-- pv_equiv track=rewrite | github.com/mrtalhim/cipher | cipher_function/helper_function/helper_function.py | present_ciphertext
-- ===== SOURCE A (Python) =====
-- def present_ciphertext(ciphertext, split=False):
--     ciphertext = ciphertext.upper()
--     if split:
--         n = 5
--         ciphertext = ''.join([x for x in ciphertext if x.isalpha()])
--         ciphertext = [ciphertext[i:i+n] for i in range(0, len(ciphertext), n)]
--         ciphertext = ' '.join(list(ciphertext))
--     return ciphertext
-- ===== SOURCE B (Python) =====
-- def present_ciphertext(ciphertext, split=False):
--     ciphertext = ciphertext.upper()
--     if not split:
--         return ciphertext
--     count = 0
--     buf = []
--     for ch in ciphertext:
--         if ch.isalpha():
--             if count > 0 and count % 5 == 0:
--                 buf.append(' ')
--             buf.append(ch)
--             count += 1
--     return ''.join(buf)
-- ===== Notes on version B (the rewrite author's own statement) =====
-- stated objective: alternative
-- what changed: Replaces A's filter-then-index-slice-then-join pipeline (three passes and intermediate chunk lists) with one fused pass over the uppercased string that maintains a running letter count and inserts a space before every fifth letter.
import Mathlib
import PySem

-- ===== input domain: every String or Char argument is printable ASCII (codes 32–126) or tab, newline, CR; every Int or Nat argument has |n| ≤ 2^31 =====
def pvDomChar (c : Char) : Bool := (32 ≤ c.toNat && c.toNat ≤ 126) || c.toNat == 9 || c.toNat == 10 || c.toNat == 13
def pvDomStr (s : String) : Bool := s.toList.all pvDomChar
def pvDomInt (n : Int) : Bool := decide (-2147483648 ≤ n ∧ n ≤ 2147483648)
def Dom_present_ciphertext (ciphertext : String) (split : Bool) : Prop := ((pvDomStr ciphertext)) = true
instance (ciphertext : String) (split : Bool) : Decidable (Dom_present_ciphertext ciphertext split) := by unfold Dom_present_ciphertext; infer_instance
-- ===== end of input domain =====

-- ===== PORT A =====
-- ciphertext.upper(); if split: filter isalpha, slice into 5-char pieces by index, ' '.join
def present_ciphertext (ciphertext : String) (split : Bool) : String :=
  let u := PySem.Str.upper ciphertext
  if split then
    let letters := u.toList.filter (fun x => PySem.Chars.isalpha x)
    let chunks := (PySem.List.pyRange 0 (letters.length : Int) 5).map
      (fun i => PySem.List.slice letters (some i) (some (i + 5)))
    String.ofList (PySem.Chars.join [' '] chunks)
  else u

-- ===== PORT B =====
-- single pass: running count of letters, space before every fifth letter
def present_ciphertext_alt (ciphertext : String) (split : Bool) : String :=
  let u := PySem.Str.upper ciphertext
  if split then
    let r := u.toList.foldl
      (fun (st : Nat × List Char) ch =>
        if PySem.Chars.isalpha ch then
          (st.1 + 1, st.2 ++ (if 0 < st.1 ∧ st.1 % 5 = 0 then [' ', ch] else [ch]))
        else st)
      (0, [])
    String.ofList r.2
  else u

-- ===== PRECONDITION & SPEC =====
def Spec_present_ciphertext (ciphertext : String) (split : Bool) (out : String) : Prop := out = present_ciphertext_alt ciphertext split
instance (ciphertext : String) (split : Bool) (out : String) : Decidable (Spec_present_ciphertext ciphertext split out) := by unfold Spec_present_ciphertext; infer_instance

-- ===== CLAIM (what is proved, stated in full; the proofs are below) =====
def Claim_equal_present_ciphertext : Prop := ∀ (ciphertext : String) (split : Bool), Dom_present_ciphertext ciphertext split → Spec_present_ciphertext ciphertext split (present_ciphertext ciphertext split)

-- ===== LEMMAS AND PROOFS =====

-- the spacing B's loop produces over the alphabetic characters, starting at count c
def ins (c : Nat) : List Char → List Char
  | [] => []
  | x :: xs => (if 0 < c ∧ c % 5 = 0 then [' ', x] else [x]) ++ ins (c + 1) xs

theorem foldB_eq_ins (ls : List Char) : ∀ (c : Nat) (acc : List Char),
    ls.foldl (fun (st : Nat × List Char) ch =>
        (st.1 + 1, st.2 ++ (if 0 < st.1 ∧ st.1 % 5 = 0 then [' ', ch] else [ch]))) (c, acc)
      = (c + ls.length, acc ++ ins c ls) := by
  induction ls with
  | nil => simp [ins]
  | cons x xs ih =>
      intro c acc
      simp only [List.foldl_cons, ih, ins, List.length_cons, List.append_assoc]
      rw [show c + 1 + xs.length = c + (xs.length + 1) by omega]

theorem ins_shift (ls : List Char) : ∀ c, 0 < c → ins (c + 5) ls = ins c ls := by
  induction ls with
  | nil => intros; rfl
  | cons x xs ih =>
      intro c hc
      have h5 : (0 < c + 5 ∧ (c + 5) % 5 = 0) ↔ (0 < c ∧ c % 5 = 0) := by omega
      simp only [ins]
      rw [show c + 5 + 1 = (c + 1) + 5 by omega, ih (c + 1) (by omega)]
      congr 1
      simp only [h5]

theorem ins_five (ls : List Char) :
    ins 0 ls = ls.take 5 ++ ins 5 (ls.drop 5) := by
  rcases ls with _ | ⟨a, _ | ⟨b, _ | ⟨c, _ | ⟨d, _ | ⟨e, rest⟩⟩⟩⟩⟩ <;>
    simp [ins]

theorem ins_five_space (x : Char) (xs : List Char) :
    ins 5 (x :: xs) = ' ' :: ins 0 (x :: xs) := by
  simp only [ins]
  rw [show (5:Nat) + 1 = 1 + 5 by omega, ins_shift xs 1 (by omega)]
  simp

-- A's chunk list (index slicing) rewritten as take/drop chunks
def chunksOf (ls : List Char) : List (List Char) :=
  (List.range ((ls.length + 4) / 5)).map (fun k => (ls.drop (5 * k)).take 5)

theorem chunks_eq_chunksOf (ls : List Char) :
    (PySem.List.pyRange 0 (ls.length : Int) 5).map
      (fun i => PySem.List.slice ls (some i) (some (i + 5))) = chunksOf ls := by
  rw [PySem.List.pyRange_of_pos 0 (ls.length : Int) (by norm_num), List.map_map]
  unfold chunksOf
  have hN : (if (0:Int) < (ls.length : Int)
      then (((ls.length : Int) - 0 + 5 - 1) / 5).toNat else 0) = (ls.length + 4) / 5 := by
    split_ifs with h
    · have h4 : ((ls.length : Int) - 0 + 5 - 1) = ((ls.length + 4 : Nat) : Int) := by
        push_cast; ring
      have h5 : (5 : Int) = ((5 : Nat) : Int) := rfl
      rw [h4, h5, ← Int.natCast_div, Int.toNat_natCast]
    · have h0 : ls.length = 0 := by omega
      simp [h0]
  rw [hN]
  refine List.map_congr_left (fun k _ => ?_)
  have h1 : (0 : Int) + 5 * (k : Int) = ((5 * k : Nat) : Int) := by push_cast; ring
  have h2 : ((5 * k : Nat) : Int) + 5 = ((5 * k + 5 : Nat) : Int) := by push_cast; ring
  simp only [Function.comp_apply]
  rw [h1, h2, PySem.List.slice_natCast]
  congr 1
  omega

theorem chunksOf_cons (ls : List Char) (h : ls ≠ []) :
    chunksOf ls = ls.take 5 :: chunksOf (ls.drop 5) := by
  unfold chunksOf
  have hl : 0 < ls.length := List.length_pos_of_ne_nil h
  have hd : (ls.drop 5).length = ls.length - 5 := List.length_drop ..
  have hN : (ls.length + 4) / 5 = ((ls.drop 5).length + 4) / 5 + 1 := by
    rw [hd]; omega
  rw [hN, List.range_succ_eq_map, List.map_cons, List.map_map]
  simp only [Nat.mul_zero, List.drop_zero]
  congr 1
  refine List.map_congr_left (fun k _ => ?_)
  simp only [Function.comp_apply, List.drop_drop]
  congr 2
  omega

theorem join_chunksOf_eq_ins (n : Nat) : ∀ (ls : List Char), ls.length ≤ n →
    PySem.Chars.join [' '] (chunksOf ls) = ins 0 ls := by
  induction n with
  | zero =>
      intro ls hlen
      have h0 : ls = [] := List.eq_nil_of_length_eq_zero (by omega)
      subst h0
      simp [chunksOf, ins, PySem.Chars.join_nil]
  | succ n ih =>
      intro ls hlen
      rcases eq_or_ne ls [] with rfl | hne
      · simp [chunksOf, ins, PySem.Chars.join_nil]
      · rw [chunksOf_cons ls hne, ins_five ls]
        rcases hd : ls.drop 5 with _ | ⟨x, xs⟩
        · have hle : ls.length ≤ 5 := by
            have h := congrArg List.length hd
            simp only [List.length_drop, List.length_nil] at h
            omega
          simp [chunksOf, PySem.Chars.join_singleton, List.take_of_length_le hle, ins]
        · have hlen' : (x :: xs).length ≤ n := by
            have h := congrArg List.length hd
            simp only [List.length_drop, List.length_cons] at h
            simp only [List.length_cons]
            omega
          rw [chunksOf_cons (x :: xs) (by simp), PySem.Chars.join_cons_cons,
            ← chunksOf_cons (x :: xs) (by simp), ih (x :: xs) hlen', ins_five_space]
          simp

theorem present_ciphertext_spec : Claim_equal_present_ciphertext := by
  intro ct split _
  unfold Spec_present_ciphertext present_ciphertext present_ciphertext_alt
  cases split with
  | false => simp
  | true =>
      simp only [if_true]
      set u := (PySem.Str.upper ct).toList with hu
      rw [← List.foldl_filter, foldB_eq_ins, chunks_eq_chunksOf,
        join_chunksOf_eq_ins (u.filter (fun x => PySem.Chars.isalpha x)).length _ le_rfl]
      simp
┄┄┄┄┄┄┄┄┄┄
Copy nothing beyond the line containing "-- ciphertext.upper(); if". Transcribe exactly from the first line of the entries down to that line, inclusive.

-- pv_equiv track=rewrite | github.com/mrtalhim/cipher | cipher_function/helper_function/helper_function.py | present_ciphertext
-- ===== SOURCE A (Python) =====
-- def present_ciphertext(ciphertext, split=False):
--     ciphertext = ciphertext.upper()
--     if split:
--         n = 5
--         ciphertext = ''.join([x for x in ciphertext if x.isalpha()])
--         ciphertext = [ciphertext[i:i+n] for i in range(0, len(ciphertext), n)]
--         ciphertext = ' '.join(list(ciphertext))
--     return ciphertext
-- ===== SOURCE B (Python) =====
-- def present_ciphertext(ciphertext, split=False):
--     ciphertext = ciphertext.upper()
--     if not split:
--         return ciphertext
--     count = 0
--     buf = []
--     for ch in ciphertext:
--         if ch.isalpha():
--             if count > 0 and count % 5 == 0:
--                 buf.append(' ')
--             buf.append(ch)
--             count += 1
--     return ''.join(buf)
-- ===== Notes on version B (the rewrite author's own statement) =====
-- stated objective: alternative
-- what changed: Replaces A's filter-then-index-slice-then-join pipeline (three passes and intermediate chunk lists) with one fused pass over the uppercased string that maintains a running letter count and inserts a space before every fifth letter.
import Mathlib
import PySem

-- ===== input domain: every String or Char argument is printable ASCII (codes 32–126) or tab, newline, CR; every Int or Nat argument has |n| ≤ 2^31 =====
def pvDomChar (c : Char) : Bool := (32 ≤ c.toNat && c.toNat ≤ 126) || c.toNat == 9 || c.toNat == 10 || c.toNat == 13
def pvDomStr (s : String) : Bool := s.toList.all pvDomChar
def pvDomInt (n : Int) : Bool := decide (-2147483648 ≤ n ∧ n ≤ 2147483648)
def Dom_present_ciphertext (ciphertext : String) (split : Bool) : Prop := ((pvDomStr ciphertext)) = true
instance (ciphertext : String) (split : Bool) : Decidable (Dom_present_ciphertext ciphertext split) := by unfold Dom_present_ciphertext; infer_instance
-- ===== end of input domain =====

-- ===== PORT A =====
-- ciphertext.upper(); if split: filter isalpha, slice into 5-char pieces by index, ' '.join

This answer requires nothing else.